▸ REQUIREMENT:
Once the line containing "match rest with" is found in the entries below, reproduce it and every line after it, stopping at and including the line containing "def Claim_equal_token_with_escape : Prop"; reproduce nothing else, and keep each line exact.

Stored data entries
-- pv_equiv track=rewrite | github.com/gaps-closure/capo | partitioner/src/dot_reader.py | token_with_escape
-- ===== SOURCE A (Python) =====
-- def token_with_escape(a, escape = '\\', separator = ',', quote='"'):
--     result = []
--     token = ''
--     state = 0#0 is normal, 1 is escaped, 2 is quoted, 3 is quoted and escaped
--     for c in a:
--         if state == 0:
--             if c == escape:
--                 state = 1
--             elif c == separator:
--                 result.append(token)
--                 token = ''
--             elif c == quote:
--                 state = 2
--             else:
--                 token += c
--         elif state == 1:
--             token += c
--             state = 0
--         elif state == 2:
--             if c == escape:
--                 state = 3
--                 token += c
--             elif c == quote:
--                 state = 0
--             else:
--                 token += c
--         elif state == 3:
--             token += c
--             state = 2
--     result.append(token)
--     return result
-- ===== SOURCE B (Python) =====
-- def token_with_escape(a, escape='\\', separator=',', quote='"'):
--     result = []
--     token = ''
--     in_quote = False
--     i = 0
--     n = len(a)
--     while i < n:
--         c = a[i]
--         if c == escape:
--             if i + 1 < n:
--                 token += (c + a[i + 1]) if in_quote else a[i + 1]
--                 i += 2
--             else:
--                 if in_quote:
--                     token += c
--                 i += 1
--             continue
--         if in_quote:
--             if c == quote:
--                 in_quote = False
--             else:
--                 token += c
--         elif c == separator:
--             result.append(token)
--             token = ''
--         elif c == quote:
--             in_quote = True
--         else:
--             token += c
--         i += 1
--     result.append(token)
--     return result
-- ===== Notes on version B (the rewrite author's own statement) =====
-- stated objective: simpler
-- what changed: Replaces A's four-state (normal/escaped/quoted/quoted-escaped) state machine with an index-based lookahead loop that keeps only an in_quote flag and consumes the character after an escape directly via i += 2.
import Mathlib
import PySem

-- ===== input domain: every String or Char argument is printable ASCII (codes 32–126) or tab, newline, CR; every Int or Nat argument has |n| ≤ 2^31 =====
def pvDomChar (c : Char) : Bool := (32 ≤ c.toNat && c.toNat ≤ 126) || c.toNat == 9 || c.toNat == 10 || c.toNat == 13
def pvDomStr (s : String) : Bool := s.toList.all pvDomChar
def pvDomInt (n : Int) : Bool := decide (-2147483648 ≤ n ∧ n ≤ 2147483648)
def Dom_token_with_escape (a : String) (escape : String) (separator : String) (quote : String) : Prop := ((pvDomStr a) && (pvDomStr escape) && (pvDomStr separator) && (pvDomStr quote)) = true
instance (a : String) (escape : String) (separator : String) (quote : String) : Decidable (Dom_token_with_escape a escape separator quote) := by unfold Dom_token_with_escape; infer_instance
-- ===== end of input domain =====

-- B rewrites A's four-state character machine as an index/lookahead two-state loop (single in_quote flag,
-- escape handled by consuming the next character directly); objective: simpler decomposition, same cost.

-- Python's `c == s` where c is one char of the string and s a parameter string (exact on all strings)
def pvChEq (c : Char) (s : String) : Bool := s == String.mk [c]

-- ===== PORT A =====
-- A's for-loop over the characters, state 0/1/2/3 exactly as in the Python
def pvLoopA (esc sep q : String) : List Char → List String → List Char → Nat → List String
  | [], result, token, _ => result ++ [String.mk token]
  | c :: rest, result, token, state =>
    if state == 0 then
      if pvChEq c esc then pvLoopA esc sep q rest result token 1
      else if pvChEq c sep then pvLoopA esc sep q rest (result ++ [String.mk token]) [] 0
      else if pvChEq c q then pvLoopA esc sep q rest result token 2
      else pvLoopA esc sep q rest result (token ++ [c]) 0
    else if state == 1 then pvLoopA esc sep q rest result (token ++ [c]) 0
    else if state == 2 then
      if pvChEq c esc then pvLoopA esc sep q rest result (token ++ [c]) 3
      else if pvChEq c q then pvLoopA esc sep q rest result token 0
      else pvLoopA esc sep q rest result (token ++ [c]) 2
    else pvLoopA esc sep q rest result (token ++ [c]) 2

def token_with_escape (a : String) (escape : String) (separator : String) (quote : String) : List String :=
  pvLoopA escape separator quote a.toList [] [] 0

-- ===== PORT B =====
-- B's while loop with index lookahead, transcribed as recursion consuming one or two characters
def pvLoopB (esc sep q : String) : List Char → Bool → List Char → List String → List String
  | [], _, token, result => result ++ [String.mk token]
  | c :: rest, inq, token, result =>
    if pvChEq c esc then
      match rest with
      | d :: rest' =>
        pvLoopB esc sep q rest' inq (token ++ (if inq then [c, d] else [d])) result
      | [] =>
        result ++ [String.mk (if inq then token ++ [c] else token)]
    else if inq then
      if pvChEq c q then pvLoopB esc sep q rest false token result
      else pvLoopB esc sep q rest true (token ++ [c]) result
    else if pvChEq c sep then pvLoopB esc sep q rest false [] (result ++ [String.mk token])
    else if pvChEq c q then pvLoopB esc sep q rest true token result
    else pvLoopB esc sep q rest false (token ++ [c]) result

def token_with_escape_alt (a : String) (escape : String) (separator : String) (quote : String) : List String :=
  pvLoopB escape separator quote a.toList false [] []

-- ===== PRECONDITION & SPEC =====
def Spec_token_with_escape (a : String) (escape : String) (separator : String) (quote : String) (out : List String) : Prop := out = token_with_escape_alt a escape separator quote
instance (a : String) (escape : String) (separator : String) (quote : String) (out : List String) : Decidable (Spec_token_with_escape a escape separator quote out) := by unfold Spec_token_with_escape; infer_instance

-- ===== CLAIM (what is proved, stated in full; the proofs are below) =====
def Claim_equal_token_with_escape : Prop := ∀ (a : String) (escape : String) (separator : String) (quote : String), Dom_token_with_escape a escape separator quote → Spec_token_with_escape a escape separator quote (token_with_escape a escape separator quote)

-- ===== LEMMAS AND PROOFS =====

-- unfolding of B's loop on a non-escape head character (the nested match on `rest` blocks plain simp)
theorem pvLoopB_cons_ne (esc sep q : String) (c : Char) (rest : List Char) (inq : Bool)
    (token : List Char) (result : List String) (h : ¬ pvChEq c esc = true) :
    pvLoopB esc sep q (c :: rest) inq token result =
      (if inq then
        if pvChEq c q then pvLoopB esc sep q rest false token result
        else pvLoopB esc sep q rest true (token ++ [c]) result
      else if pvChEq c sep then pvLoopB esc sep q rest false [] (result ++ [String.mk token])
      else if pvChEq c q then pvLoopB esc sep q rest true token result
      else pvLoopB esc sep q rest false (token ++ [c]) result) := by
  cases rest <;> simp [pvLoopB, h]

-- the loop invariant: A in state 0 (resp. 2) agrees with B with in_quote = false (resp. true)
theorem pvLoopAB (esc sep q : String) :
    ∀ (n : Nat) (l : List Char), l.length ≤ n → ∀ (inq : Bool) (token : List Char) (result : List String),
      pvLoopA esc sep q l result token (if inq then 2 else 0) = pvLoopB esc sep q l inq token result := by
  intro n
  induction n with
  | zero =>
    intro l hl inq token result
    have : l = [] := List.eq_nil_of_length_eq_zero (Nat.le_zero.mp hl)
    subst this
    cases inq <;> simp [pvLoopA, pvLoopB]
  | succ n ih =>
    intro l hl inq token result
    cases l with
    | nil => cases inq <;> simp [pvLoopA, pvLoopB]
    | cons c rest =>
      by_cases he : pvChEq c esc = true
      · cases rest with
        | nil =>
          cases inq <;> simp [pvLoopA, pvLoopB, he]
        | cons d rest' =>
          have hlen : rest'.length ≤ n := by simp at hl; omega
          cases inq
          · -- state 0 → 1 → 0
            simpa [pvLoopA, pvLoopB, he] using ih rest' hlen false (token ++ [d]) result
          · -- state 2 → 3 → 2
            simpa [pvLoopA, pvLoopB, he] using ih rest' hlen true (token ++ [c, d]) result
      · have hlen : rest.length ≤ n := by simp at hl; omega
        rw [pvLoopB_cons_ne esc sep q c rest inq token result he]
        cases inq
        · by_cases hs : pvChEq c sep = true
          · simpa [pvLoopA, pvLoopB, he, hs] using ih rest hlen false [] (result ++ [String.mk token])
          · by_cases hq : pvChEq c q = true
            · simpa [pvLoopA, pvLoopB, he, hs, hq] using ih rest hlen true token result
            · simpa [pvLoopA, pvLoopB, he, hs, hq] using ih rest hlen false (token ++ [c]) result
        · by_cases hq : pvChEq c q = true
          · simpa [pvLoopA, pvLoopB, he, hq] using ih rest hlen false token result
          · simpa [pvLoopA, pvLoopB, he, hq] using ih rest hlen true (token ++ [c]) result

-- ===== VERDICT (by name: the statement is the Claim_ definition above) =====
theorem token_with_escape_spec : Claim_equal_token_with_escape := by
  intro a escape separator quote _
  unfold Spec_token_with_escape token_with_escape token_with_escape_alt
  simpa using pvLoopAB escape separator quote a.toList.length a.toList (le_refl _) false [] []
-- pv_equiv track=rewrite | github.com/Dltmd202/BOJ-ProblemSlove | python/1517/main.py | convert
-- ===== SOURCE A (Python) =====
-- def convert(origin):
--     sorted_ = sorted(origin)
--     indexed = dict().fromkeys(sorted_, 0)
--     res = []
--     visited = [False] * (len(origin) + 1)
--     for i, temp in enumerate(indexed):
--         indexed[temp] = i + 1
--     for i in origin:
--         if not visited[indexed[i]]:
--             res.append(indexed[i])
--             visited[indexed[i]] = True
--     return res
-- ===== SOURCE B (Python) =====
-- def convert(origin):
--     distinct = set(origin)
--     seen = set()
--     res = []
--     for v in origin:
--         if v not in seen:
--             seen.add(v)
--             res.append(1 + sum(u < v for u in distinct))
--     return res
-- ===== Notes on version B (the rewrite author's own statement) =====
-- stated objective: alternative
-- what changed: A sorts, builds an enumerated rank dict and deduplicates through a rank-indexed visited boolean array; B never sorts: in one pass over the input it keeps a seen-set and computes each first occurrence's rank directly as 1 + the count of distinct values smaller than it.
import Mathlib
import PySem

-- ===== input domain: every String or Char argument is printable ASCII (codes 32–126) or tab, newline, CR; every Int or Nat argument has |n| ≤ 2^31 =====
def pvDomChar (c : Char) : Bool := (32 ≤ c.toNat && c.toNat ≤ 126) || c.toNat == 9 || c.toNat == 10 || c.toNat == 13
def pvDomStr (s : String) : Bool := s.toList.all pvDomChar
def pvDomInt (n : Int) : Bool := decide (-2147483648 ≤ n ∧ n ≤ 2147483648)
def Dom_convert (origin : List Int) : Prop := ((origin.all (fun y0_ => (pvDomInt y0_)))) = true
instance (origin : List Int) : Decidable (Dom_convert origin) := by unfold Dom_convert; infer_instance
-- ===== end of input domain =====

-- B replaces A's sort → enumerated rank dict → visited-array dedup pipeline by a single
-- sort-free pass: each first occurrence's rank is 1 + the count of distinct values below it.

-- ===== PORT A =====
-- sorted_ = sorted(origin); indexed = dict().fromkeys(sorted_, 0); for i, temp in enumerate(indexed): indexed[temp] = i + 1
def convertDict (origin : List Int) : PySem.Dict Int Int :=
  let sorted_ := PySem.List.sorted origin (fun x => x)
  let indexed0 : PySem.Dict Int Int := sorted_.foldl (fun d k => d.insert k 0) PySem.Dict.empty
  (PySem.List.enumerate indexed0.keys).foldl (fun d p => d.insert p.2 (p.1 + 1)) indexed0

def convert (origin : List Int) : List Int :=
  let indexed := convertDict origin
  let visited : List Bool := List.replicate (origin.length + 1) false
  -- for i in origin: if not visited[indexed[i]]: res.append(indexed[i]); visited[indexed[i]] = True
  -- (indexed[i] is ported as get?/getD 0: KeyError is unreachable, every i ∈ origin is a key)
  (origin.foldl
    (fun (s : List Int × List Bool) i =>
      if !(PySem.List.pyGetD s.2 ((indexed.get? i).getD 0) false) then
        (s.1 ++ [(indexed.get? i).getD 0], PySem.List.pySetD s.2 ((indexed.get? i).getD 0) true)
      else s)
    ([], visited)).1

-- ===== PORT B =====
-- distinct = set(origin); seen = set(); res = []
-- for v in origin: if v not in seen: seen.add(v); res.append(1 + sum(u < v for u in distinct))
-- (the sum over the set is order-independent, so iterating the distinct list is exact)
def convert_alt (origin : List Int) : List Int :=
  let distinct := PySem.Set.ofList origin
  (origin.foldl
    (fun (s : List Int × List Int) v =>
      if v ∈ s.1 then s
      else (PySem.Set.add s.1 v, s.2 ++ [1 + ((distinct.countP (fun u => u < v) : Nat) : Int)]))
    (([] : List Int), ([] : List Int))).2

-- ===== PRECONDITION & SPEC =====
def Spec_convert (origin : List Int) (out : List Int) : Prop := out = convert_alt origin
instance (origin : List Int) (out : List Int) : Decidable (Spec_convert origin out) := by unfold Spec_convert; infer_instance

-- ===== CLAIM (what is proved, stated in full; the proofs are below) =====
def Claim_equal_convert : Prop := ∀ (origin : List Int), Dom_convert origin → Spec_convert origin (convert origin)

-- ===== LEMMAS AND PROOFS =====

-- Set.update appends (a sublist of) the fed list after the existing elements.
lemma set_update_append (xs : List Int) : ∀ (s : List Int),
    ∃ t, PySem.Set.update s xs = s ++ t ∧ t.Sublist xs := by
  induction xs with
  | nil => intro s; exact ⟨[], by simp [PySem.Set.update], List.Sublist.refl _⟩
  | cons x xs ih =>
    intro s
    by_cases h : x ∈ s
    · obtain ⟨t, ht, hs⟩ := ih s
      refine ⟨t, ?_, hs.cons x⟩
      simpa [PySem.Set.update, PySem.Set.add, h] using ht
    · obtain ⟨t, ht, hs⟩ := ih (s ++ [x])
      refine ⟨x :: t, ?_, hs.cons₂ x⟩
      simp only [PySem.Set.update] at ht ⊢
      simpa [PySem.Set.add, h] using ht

▸ SOLUTION FOR THIS PROBLEM:
      match rest with
      | d :: rest' =>
        pvLoopB esc sep q rest' inq (token ++ (if inq then [c, d] else [d])) result
      | [] =>
        result ++ [String.mk (if inq then token ++ [c] else token)]
    else if inq then
      if pvChEq c q then pvLoopB esc sep q rest false token result
      else pvLoopB esc sep q rest true (token ++ [c]) result
    else if pvChEq c sep then pvLoopB esc sep q rest false [] (result ++ [String.mk token])
    else if pvChEq c q then pvLoopB esc sep q rest true token result
    else pvLoopB esc sep q rest false (token ++ [c]) result

def token_with_escape_alt (a : String) (escape : String) (separator : String) (quote : String) : List String :=
  pvLoopB escape separator quote a.toList false [] []

-- ===== PRECONDITION & SPEC =====
def Spec_token_with_escape (a : String) (escape : String) (separator : String) (quote : String) (out : List String) : Prop := out = token_with_escape_alt a escape separator quote
instance (a : String) (escape : String) (separator : String) (quote : String) (out : List String) : Decidable (Spec_token_with_escape a escape separator quote out) := by unfold Spec_token_with_escape; infer_instance

-- ===== CLAIM (what is proved, stated in full; the proofs are below) =====
def Claim_equal_token_with_escape : Prop := ∀ (a : String) (escape : String) (separator : String) (quote : String), Dom_token_with_escape a escape separator quote → Spec_token_with_escape a escape separator quote (token_with_escape a escape separator quote)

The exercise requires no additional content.